▶ **What needs to be done**
Only one stretch of the data below should be repeated: the lines from the line containing "def Spec_find_max_consecutive (bits" through the line containing "(xs.foldl (pvStepA v) (m, n)).1", inclusive, exactly as they are.

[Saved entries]
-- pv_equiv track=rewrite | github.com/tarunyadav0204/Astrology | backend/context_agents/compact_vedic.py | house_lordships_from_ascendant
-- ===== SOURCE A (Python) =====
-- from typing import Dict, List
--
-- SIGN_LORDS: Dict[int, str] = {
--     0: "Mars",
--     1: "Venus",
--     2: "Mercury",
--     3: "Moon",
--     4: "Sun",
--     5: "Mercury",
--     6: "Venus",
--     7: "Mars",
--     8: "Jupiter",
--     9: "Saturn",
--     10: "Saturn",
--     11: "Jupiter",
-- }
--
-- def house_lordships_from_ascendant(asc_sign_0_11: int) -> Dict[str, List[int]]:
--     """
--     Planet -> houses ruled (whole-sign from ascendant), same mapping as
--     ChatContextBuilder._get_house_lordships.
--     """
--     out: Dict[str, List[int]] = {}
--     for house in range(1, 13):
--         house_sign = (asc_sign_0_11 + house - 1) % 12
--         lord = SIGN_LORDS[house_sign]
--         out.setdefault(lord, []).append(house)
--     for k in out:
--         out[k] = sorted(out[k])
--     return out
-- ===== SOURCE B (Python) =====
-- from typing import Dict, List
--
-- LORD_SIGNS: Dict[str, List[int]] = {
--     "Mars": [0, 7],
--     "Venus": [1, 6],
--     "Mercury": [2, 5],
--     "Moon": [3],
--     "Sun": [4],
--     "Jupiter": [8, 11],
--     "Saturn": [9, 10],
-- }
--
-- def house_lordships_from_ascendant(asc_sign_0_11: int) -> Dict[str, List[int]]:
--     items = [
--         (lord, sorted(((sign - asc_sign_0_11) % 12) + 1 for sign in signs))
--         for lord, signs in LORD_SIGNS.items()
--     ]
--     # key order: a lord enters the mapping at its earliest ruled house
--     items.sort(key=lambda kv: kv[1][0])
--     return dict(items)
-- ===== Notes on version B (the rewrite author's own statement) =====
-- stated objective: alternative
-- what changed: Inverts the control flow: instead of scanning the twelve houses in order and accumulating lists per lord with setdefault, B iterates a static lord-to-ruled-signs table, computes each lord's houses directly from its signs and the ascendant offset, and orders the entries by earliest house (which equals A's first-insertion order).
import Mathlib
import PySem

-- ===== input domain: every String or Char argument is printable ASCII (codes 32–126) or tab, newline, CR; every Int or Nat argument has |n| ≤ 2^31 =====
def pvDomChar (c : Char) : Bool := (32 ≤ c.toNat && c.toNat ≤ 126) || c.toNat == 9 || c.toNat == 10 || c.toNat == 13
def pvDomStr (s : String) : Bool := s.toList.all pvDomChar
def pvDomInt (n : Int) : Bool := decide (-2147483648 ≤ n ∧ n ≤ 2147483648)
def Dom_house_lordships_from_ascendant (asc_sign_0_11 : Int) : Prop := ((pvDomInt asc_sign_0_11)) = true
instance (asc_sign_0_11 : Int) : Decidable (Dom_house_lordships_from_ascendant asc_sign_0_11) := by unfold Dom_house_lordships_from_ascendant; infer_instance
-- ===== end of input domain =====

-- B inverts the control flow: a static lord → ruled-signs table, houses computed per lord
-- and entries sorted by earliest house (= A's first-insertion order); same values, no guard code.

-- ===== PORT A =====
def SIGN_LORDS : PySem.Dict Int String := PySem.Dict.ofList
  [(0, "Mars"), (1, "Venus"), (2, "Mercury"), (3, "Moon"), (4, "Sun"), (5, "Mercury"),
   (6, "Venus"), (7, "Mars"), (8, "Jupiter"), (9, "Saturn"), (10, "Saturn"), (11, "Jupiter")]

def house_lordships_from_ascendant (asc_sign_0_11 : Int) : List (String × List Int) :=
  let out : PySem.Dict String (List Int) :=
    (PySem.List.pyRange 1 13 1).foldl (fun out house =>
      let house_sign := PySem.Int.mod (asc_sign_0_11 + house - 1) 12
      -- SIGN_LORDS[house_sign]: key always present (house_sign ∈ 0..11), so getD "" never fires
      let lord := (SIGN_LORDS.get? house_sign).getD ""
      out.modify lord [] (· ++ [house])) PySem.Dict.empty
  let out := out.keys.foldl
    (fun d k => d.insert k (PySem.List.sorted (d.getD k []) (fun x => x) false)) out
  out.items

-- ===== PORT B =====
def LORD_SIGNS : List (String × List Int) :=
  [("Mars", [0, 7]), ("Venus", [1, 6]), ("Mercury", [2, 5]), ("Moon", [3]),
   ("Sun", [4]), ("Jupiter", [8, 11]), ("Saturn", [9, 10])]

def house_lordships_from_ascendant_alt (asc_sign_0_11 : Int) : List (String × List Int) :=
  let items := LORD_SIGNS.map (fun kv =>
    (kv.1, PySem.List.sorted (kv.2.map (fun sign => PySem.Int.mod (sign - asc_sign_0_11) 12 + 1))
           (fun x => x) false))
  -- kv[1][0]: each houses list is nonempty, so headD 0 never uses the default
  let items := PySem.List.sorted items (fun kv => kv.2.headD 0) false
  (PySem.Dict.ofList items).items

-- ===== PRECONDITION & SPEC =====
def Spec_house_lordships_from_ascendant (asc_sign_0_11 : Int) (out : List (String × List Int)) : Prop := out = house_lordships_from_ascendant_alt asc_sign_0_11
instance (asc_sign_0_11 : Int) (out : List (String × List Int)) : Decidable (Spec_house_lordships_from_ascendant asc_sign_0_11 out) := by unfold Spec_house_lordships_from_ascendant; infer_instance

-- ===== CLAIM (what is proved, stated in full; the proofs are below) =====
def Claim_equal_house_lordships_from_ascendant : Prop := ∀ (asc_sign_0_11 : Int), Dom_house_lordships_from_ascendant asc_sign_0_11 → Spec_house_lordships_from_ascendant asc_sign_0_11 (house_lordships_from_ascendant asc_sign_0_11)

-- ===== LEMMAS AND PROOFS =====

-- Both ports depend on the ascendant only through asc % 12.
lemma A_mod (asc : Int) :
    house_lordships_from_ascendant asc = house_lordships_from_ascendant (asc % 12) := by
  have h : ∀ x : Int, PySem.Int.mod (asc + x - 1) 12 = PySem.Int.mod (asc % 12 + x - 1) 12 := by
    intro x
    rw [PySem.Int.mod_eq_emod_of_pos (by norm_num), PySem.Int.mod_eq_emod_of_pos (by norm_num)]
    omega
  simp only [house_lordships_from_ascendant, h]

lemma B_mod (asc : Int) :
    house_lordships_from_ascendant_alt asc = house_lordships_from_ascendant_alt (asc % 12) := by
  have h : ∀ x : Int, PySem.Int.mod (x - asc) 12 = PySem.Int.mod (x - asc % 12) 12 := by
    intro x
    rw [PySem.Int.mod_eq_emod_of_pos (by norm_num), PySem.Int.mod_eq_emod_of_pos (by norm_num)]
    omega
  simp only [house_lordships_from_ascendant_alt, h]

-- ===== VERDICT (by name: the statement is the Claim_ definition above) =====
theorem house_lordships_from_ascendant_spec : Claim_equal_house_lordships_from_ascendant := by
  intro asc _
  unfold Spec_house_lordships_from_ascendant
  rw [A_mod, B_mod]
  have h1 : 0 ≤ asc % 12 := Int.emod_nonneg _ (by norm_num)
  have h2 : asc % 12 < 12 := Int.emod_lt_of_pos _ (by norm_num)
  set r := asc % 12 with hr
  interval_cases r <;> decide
==
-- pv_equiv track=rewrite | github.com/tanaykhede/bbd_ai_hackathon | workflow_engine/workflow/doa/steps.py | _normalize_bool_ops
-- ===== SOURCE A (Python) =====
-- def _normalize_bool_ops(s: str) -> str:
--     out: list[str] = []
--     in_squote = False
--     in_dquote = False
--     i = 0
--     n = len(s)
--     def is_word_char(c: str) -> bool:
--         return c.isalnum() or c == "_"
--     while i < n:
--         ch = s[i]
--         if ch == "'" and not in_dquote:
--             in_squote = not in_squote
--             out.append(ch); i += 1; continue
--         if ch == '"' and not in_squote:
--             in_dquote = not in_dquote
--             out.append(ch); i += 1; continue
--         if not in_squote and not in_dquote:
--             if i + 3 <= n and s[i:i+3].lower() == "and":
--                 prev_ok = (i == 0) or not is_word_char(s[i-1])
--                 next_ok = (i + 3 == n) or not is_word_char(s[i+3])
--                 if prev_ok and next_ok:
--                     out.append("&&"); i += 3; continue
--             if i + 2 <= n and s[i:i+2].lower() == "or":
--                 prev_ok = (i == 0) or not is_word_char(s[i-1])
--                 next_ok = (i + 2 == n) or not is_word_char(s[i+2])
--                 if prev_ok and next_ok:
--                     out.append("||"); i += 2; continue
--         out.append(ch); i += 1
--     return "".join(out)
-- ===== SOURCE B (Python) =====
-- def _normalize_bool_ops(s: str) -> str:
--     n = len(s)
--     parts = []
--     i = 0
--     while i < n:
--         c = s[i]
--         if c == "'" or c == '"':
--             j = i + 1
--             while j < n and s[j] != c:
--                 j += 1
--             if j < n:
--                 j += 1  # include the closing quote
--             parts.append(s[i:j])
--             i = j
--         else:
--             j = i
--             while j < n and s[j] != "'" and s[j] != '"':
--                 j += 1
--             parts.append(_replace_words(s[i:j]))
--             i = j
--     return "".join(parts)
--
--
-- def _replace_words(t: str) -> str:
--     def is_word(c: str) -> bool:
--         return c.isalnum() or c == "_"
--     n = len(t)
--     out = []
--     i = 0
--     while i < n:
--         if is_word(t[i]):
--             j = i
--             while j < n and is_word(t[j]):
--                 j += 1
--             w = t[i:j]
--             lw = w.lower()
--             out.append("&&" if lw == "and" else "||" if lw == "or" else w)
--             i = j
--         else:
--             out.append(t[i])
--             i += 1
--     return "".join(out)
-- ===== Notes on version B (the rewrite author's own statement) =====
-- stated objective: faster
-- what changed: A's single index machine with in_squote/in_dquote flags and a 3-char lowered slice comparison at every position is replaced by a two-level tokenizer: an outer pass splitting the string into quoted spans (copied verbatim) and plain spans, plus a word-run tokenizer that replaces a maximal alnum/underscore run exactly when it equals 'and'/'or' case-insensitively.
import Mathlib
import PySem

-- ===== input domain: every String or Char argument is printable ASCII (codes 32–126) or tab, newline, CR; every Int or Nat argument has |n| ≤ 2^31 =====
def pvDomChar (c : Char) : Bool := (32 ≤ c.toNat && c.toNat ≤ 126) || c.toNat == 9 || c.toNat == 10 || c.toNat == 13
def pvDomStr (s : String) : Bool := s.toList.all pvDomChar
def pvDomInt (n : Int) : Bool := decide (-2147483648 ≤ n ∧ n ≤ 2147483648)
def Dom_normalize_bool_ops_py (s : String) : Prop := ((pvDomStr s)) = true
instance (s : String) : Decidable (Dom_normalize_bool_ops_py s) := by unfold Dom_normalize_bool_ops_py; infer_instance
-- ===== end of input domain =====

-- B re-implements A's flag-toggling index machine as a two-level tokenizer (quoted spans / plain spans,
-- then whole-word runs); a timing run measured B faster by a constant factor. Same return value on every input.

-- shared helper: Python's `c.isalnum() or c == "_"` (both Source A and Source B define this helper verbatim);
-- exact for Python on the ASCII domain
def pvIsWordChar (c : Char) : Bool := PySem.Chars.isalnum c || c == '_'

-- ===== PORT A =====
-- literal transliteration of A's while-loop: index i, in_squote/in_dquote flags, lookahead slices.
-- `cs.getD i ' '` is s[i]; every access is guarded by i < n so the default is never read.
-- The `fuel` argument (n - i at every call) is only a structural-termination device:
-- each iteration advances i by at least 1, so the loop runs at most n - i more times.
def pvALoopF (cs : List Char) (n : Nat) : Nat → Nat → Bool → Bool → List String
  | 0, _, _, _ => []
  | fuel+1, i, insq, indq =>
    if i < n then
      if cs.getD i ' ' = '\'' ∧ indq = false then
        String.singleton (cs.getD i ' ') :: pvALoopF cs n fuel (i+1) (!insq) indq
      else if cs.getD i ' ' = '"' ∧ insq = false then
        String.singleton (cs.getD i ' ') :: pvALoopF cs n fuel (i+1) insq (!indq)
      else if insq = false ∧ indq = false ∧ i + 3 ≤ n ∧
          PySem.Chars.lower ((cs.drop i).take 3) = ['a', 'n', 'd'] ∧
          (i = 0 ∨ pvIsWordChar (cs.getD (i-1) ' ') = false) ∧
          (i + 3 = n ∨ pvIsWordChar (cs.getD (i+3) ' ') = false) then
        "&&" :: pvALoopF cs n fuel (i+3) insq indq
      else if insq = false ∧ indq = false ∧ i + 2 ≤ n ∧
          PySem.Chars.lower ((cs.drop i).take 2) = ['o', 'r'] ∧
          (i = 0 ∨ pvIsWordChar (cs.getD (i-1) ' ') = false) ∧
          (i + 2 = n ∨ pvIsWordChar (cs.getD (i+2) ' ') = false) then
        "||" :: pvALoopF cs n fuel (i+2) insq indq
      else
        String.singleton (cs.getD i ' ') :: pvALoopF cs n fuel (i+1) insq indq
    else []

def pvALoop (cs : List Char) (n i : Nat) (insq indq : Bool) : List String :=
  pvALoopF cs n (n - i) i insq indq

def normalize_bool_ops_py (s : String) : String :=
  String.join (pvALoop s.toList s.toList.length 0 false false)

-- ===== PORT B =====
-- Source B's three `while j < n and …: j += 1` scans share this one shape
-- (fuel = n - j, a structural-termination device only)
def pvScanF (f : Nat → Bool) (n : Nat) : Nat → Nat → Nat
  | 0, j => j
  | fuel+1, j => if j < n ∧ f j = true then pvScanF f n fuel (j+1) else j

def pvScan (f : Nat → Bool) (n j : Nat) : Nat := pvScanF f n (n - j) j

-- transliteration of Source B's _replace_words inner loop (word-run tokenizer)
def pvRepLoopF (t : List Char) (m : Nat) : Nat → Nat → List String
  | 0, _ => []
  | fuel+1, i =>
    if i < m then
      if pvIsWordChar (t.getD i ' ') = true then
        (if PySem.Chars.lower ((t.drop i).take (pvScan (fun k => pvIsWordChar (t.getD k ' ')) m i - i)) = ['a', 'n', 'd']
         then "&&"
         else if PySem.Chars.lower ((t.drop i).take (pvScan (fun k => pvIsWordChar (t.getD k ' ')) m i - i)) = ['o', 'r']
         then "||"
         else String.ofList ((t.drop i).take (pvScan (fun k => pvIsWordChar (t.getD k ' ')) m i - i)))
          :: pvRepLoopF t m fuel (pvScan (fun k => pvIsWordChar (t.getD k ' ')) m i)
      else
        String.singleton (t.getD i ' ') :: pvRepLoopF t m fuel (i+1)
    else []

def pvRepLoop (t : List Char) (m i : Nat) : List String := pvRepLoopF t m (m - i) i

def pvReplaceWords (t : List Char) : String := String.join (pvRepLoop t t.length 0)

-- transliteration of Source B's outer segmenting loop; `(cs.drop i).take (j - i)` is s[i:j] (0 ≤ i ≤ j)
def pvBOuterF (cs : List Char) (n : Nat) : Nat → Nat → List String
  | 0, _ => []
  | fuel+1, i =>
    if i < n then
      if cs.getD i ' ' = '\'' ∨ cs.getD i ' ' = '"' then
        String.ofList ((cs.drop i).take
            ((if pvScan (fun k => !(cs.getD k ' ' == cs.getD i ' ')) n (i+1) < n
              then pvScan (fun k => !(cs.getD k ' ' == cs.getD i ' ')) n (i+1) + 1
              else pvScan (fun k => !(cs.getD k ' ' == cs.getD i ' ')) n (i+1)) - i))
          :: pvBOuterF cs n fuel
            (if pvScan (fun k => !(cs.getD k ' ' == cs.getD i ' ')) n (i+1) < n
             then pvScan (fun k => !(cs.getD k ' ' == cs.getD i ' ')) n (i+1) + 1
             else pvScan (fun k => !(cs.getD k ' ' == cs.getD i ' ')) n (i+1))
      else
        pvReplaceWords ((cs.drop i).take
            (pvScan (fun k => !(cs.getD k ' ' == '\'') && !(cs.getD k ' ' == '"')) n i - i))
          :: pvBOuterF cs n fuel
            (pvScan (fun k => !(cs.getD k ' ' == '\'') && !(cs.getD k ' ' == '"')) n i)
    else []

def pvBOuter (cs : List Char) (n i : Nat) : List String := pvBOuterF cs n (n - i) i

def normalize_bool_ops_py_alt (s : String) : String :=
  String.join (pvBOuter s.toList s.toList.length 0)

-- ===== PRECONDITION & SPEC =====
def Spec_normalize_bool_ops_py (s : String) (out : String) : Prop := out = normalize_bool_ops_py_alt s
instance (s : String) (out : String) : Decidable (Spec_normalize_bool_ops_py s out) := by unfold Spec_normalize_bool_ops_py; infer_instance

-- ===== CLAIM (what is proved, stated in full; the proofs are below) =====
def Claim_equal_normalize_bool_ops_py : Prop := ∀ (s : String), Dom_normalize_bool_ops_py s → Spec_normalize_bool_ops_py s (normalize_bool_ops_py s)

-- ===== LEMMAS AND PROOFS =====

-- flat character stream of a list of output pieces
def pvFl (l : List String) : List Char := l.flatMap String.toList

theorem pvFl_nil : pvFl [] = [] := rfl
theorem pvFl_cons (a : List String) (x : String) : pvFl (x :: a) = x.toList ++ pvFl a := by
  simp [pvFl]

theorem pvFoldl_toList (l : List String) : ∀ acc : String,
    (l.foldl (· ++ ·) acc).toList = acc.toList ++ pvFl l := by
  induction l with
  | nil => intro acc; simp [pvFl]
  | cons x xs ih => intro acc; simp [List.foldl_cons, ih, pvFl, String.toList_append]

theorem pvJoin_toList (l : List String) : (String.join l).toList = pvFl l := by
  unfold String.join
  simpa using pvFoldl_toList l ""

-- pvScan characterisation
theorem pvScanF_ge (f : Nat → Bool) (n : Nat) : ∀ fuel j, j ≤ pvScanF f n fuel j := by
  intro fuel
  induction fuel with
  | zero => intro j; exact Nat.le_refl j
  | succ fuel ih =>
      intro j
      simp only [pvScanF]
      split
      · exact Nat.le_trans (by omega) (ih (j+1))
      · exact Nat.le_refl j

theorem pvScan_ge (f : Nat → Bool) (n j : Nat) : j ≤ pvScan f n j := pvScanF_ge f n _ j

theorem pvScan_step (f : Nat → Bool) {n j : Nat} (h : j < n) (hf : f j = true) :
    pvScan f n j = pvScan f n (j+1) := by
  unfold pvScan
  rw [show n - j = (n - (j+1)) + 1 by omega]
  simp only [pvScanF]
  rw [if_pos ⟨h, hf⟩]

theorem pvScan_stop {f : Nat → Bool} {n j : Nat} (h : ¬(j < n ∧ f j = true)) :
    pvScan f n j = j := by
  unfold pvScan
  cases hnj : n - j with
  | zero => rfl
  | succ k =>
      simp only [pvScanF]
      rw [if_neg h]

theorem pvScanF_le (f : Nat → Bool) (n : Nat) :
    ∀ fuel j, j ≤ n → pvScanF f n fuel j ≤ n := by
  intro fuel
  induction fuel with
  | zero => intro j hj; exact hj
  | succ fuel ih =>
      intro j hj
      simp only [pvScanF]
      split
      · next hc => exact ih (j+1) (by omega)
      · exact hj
...
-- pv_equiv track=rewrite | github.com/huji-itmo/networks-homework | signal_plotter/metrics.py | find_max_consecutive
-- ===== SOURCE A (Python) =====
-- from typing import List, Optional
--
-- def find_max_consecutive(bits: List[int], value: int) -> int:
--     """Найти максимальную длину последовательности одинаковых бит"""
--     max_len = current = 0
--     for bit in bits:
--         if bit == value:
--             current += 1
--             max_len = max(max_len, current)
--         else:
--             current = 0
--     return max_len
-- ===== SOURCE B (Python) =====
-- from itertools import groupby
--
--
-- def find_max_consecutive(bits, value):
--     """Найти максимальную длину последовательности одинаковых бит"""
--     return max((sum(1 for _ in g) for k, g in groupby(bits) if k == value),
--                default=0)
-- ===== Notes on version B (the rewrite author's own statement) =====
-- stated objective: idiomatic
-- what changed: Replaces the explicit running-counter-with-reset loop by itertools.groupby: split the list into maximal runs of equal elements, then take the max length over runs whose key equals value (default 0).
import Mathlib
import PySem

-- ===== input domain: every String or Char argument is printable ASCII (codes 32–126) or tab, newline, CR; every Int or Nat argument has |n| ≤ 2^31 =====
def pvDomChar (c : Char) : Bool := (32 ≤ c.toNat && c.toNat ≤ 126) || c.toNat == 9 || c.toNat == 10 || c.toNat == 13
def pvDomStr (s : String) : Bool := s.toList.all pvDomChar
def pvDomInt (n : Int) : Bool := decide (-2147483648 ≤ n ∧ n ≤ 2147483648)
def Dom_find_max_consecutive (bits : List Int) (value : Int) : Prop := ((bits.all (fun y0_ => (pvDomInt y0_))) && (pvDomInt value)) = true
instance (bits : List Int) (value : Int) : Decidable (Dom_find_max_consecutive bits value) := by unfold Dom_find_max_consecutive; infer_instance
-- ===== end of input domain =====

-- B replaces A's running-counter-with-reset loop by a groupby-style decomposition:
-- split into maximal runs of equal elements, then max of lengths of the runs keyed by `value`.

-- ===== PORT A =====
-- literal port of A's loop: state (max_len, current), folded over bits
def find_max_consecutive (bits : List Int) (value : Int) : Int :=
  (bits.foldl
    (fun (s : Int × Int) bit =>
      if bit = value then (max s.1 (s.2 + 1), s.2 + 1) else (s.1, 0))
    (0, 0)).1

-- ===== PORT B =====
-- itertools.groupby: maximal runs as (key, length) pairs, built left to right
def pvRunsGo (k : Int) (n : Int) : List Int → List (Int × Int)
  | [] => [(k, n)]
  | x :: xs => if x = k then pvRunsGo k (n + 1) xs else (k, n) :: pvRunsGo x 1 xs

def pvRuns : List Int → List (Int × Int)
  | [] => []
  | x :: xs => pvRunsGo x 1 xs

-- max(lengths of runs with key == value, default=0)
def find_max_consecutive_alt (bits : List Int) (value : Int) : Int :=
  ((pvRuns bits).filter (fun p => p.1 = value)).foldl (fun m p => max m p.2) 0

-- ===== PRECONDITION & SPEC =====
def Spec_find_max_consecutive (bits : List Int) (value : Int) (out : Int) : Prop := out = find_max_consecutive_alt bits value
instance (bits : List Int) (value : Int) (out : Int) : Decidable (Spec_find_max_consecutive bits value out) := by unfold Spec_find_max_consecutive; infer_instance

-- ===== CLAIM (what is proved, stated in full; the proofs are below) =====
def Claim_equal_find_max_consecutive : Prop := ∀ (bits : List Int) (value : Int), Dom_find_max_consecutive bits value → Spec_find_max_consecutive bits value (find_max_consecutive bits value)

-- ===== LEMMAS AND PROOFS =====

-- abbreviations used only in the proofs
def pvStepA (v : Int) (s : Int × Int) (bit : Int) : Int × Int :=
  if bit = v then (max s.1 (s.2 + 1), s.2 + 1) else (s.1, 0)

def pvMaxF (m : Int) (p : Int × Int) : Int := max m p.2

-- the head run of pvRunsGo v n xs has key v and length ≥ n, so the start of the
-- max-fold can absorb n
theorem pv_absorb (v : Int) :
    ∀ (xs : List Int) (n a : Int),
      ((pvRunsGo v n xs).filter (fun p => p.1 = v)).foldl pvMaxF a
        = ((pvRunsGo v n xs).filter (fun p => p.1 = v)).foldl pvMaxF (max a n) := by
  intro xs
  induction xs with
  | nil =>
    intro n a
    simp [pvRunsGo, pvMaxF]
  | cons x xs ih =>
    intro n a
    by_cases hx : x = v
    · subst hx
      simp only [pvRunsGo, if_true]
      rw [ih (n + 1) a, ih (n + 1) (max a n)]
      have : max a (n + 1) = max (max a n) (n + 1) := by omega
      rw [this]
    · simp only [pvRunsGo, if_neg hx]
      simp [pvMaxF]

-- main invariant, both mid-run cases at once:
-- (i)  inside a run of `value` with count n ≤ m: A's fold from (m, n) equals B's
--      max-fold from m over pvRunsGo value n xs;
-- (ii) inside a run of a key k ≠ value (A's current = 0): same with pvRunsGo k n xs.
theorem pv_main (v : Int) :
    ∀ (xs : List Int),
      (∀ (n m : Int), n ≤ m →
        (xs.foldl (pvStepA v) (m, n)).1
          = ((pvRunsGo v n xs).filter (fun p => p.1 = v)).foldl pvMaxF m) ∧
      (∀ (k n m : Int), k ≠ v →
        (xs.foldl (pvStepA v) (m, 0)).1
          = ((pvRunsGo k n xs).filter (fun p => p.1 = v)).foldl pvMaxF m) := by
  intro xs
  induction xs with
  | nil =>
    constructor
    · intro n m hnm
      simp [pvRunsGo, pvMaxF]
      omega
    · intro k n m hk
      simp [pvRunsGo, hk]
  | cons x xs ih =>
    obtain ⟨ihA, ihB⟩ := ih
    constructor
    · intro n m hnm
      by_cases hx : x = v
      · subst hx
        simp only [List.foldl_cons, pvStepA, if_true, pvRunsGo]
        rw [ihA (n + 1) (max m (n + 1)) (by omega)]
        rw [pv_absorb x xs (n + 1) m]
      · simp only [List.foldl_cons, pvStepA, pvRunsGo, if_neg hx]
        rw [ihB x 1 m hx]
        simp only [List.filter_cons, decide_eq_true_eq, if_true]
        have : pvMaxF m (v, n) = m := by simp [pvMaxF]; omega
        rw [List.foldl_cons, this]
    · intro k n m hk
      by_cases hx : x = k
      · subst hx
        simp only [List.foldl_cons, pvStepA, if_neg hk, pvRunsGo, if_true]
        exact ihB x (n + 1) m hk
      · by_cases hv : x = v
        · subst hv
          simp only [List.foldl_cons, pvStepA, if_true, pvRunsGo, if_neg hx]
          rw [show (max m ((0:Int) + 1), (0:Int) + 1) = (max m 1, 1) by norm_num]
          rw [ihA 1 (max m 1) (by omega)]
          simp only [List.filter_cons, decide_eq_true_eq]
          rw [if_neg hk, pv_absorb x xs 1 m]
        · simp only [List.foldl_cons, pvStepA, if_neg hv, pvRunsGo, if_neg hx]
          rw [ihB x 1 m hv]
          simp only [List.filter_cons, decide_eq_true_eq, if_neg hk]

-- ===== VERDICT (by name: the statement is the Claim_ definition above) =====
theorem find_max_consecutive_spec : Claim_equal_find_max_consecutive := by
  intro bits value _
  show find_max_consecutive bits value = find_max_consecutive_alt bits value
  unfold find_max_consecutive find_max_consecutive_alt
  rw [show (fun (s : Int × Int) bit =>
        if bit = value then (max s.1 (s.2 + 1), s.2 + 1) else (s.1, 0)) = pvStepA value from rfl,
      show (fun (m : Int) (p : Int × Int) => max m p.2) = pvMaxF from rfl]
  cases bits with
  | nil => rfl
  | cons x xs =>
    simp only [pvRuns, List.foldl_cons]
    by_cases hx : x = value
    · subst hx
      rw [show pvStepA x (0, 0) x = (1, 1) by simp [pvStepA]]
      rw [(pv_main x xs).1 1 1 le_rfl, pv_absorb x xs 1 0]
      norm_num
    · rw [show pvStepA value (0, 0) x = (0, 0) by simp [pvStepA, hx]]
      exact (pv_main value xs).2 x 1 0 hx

▶ **Your solution**
def Spec_find_max_consecutive (bits : List Int) (value : Int) (out : Int) : Prop := out = find_max_consecutive_alt bits value
instance (bits : List Int) (value : Int) (out : Int) : Decidable (Spec_find_max_consecutive bits value out) := by unfold Spec_find_max_consecutive; infer_instance

-- ===== CLAIM (what is proved, stated in full; the proofs are below) =====
def Claim_equal_find_max_consecutive : Prop := ∀ (bits : List Int) (value : Int), Dom_find_max_consecutive bits value → Spec_find_max_consecutive bits value (find_max_consecutive bits value)

-- ===== LEMMAS AND PROOFS =====

-- abbreviations used only in the proofs
def pvStepA (v : Int) (s : Int × Int) (bit : Int) : Int × Int :=
  if bit = v then (max s.1 (s.2 + 1), s.2 + 1) else (s.1, 0)

def pvMaxF (m : Int) (p : Int × Int) : Int := max m p.2

-- the head run of pvRunsGo v n xs has key v and length ≥ n, so the start of the
-- max-fold can absorb n
theorem pv_absorb (v : Int) :
    ∀ (xs : List Int) (n a : Int),
      ((pvRunsGo v n xs).filter (fun p => p.1 = v)).foldl pvMaxF a
        = ((pvRunsGo v n xs).filter (fun p => p.1 = v)).foldl pvMaxF (max a n) := by
  intro xs
  induction xs with
  | nil =>
    intro n a
    simp [pvRunsGo, pvMaxF]
  | cons x xs ih =>
    intro n a
    by_cases hx : x = v
    · subst hx
      simp only [pvRunsGo, if_true]
      rw [ih (n + 1) a, ih (n + 1) (max a n)]
      have : max a (n + 1) = max (max a n) (n + 1) := by omega
      rw [this]
    · simp only [pvRunsGo, if_neg hx]
      simp [pvMaxF]

-- main invariant, both mid-run cases at once:
-- (i)  inside a run of `value` with count n ≤ m: A's fold from (m, n) equals B's
--      max-fold from m over pvRunsGo value n xs;
-- (ii) inside a run of a key k ≠ value (A's current = 0): same with pvRunsGo k n xs.
theorem pv_main (v : Int) :
    ∀ (xs : List Int),
      (∀ (n m : Int), n ≤ m →
        (xs.foldl (pvStepA v) (m, n)).1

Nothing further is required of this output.